> **DATASET RECORDS**
▽
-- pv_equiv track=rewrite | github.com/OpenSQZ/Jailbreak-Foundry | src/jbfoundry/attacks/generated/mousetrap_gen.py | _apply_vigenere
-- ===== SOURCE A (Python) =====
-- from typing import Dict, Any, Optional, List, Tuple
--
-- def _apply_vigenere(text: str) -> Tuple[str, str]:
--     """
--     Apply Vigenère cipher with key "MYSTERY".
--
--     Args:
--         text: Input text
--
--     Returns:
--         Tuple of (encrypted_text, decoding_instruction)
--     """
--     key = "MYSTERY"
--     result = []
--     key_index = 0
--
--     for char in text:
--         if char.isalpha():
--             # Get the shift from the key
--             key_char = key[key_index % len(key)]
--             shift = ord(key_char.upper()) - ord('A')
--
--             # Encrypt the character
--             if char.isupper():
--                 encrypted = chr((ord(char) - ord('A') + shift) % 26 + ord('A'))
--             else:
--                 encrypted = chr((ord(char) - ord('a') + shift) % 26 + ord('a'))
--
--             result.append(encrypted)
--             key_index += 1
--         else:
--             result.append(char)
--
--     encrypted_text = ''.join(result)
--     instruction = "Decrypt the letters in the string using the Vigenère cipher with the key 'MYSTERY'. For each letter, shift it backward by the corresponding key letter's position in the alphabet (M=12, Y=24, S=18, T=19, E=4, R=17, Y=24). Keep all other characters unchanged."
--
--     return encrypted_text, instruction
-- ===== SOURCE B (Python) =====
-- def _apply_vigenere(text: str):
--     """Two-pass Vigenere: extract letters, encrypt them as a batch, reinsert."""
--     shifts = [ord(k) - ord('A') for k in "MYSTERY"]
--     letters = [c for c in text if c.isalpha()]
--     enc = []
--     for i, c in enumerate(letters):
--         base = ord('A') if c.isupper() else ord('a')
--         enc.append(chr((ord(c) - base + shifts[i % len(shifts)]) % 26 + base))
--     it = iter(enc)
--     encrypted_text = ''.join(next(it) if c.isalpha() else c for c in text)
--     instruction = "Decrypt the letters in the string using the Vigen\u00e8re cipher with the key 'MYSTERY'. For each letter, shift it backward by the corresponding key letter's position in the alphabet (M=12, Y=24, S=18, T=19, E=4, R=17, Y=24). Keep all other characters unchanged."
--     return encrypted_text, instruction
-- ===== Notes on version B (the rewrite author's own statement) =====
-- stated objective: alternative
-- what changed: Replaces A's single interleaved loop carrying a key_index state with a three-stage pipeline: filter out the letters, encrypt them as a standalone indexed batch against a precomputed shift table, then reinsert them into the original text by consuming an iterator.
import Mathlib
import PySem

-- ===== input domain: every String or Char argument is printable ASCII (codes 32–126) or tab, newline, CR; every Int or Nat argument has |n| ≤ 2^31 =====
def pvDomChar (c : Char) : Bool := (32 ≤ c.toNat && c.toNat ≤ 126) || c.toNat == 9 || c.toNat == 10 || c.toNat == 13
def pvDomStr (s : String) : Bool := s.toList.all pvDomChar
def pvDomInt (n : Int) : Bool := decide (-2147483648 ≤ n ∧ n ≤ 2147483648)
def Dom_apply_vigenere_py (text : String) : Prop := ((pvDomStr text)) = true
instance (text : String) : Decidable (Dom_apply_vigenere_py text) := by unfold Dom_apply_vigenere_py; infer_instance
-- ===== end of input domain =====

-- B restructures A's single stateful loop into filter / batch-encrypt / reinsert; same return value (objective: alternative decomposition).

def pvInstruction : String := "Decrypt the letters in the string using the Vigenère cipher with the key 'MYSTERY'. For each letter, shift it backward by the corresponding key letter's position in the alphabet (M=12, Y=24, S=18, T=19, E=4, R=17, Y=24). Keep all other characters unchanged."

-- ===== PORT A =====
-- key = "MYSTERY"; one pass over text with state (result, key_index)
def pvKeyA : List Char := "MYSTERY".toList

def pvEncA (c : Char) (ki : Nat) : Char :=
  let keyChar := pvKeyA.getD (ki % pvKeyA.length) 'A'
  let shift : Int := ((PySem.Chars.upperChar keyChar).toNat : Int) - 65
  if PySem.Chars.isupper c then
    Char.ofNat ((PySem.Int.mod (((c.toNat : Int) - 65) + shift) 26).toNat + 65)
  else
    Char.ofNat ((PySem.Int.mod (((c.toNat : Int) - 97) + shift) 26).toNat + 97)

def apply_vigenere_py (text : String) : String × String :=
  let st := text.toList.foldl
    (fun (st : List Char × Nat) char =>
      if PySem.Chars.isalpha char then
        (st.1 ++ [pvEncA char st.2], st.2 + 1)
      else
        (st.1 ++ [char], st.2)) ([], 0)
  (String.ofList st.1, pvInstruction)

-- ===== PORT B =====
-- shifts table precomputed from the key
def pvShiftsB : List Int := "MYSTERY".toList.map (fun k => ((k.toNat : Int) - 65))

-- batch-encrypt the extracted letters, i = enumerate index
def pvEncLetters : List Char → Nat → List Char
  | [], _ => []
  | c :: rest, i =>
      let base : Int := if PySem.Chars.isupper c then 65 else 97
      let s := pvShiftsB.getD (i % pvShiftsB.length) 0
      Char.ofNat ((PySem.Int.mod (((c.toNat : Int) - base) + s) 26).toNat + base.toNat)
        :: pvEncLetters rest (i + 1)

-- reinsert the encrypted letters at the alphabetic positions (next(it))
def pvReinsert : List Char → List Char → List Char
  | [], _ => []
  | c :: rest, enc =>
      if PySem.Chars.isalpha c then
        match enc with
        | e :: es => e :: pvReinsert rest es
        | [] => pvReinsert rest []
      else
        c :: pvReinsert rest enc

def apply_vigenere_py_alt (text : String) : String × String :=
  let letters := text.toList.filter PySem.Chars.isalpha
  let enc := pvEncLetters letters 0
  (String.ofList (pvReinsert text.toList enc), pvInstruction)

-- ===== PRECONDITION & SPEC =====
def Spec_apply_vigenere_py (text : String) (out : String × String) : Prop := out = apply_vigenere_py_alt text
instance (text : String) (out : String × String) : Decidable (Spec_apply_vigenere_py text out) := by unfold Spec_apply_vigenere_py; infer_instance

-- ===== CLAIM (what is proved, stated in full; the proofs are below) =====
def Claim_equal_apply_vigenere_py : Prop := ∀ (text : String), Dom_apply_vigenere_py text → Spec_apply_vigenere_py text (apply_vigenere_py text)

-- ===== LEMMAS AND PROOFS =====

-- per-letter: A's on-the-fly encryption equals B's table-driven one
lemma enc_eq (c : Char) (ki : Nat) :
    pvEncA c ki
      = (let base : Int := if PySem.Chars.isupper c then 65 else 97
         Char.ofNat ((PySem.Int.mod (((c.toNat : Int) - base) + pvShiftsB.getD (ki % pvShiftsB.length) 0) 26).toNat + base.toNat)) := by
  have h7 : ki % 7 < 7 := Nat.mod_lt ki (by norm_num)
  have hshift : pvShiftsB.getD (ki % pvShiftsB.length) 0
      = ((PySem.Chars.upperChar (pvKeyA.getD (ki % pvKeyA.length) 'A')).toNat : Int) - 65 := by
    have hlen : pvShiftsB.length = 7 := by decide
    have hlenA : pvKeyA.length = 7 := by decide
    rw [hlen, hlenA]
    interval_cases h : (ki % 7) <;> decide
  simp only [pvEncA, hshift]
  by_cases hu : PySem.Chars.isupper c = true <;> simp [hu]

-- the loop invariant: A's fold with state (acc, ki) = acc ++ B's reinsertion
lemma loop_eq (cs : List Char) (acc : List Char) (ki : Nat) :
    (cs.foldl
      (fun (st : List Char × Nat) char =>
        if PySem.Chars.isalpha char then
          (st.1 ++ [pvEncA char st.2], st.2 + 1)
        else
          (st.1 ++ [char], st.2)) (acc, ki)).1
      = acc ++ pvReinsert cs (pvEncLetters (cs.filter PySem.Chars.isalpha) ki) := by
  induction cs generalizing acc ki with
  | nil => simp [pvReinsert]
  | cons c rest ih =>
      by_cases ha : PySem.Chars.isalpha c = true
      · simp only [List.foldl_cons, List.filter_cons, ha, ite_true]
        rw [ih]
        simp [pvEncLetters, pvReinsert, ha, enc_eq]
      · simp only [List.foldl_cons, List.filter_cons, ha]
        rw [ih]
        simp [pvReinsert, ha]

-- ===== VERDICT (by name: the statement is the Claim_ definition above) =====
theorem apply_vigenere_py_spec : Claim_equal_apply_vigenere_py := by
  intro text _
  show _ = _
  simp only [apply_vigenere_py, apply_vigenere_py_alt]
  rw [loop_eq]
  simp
△
> **WHAT IS BEING ASKED**
Every line of the records in which the string "Keep" is found should be counted, and only the count returned.

> **WRITTEN ANSWER**
3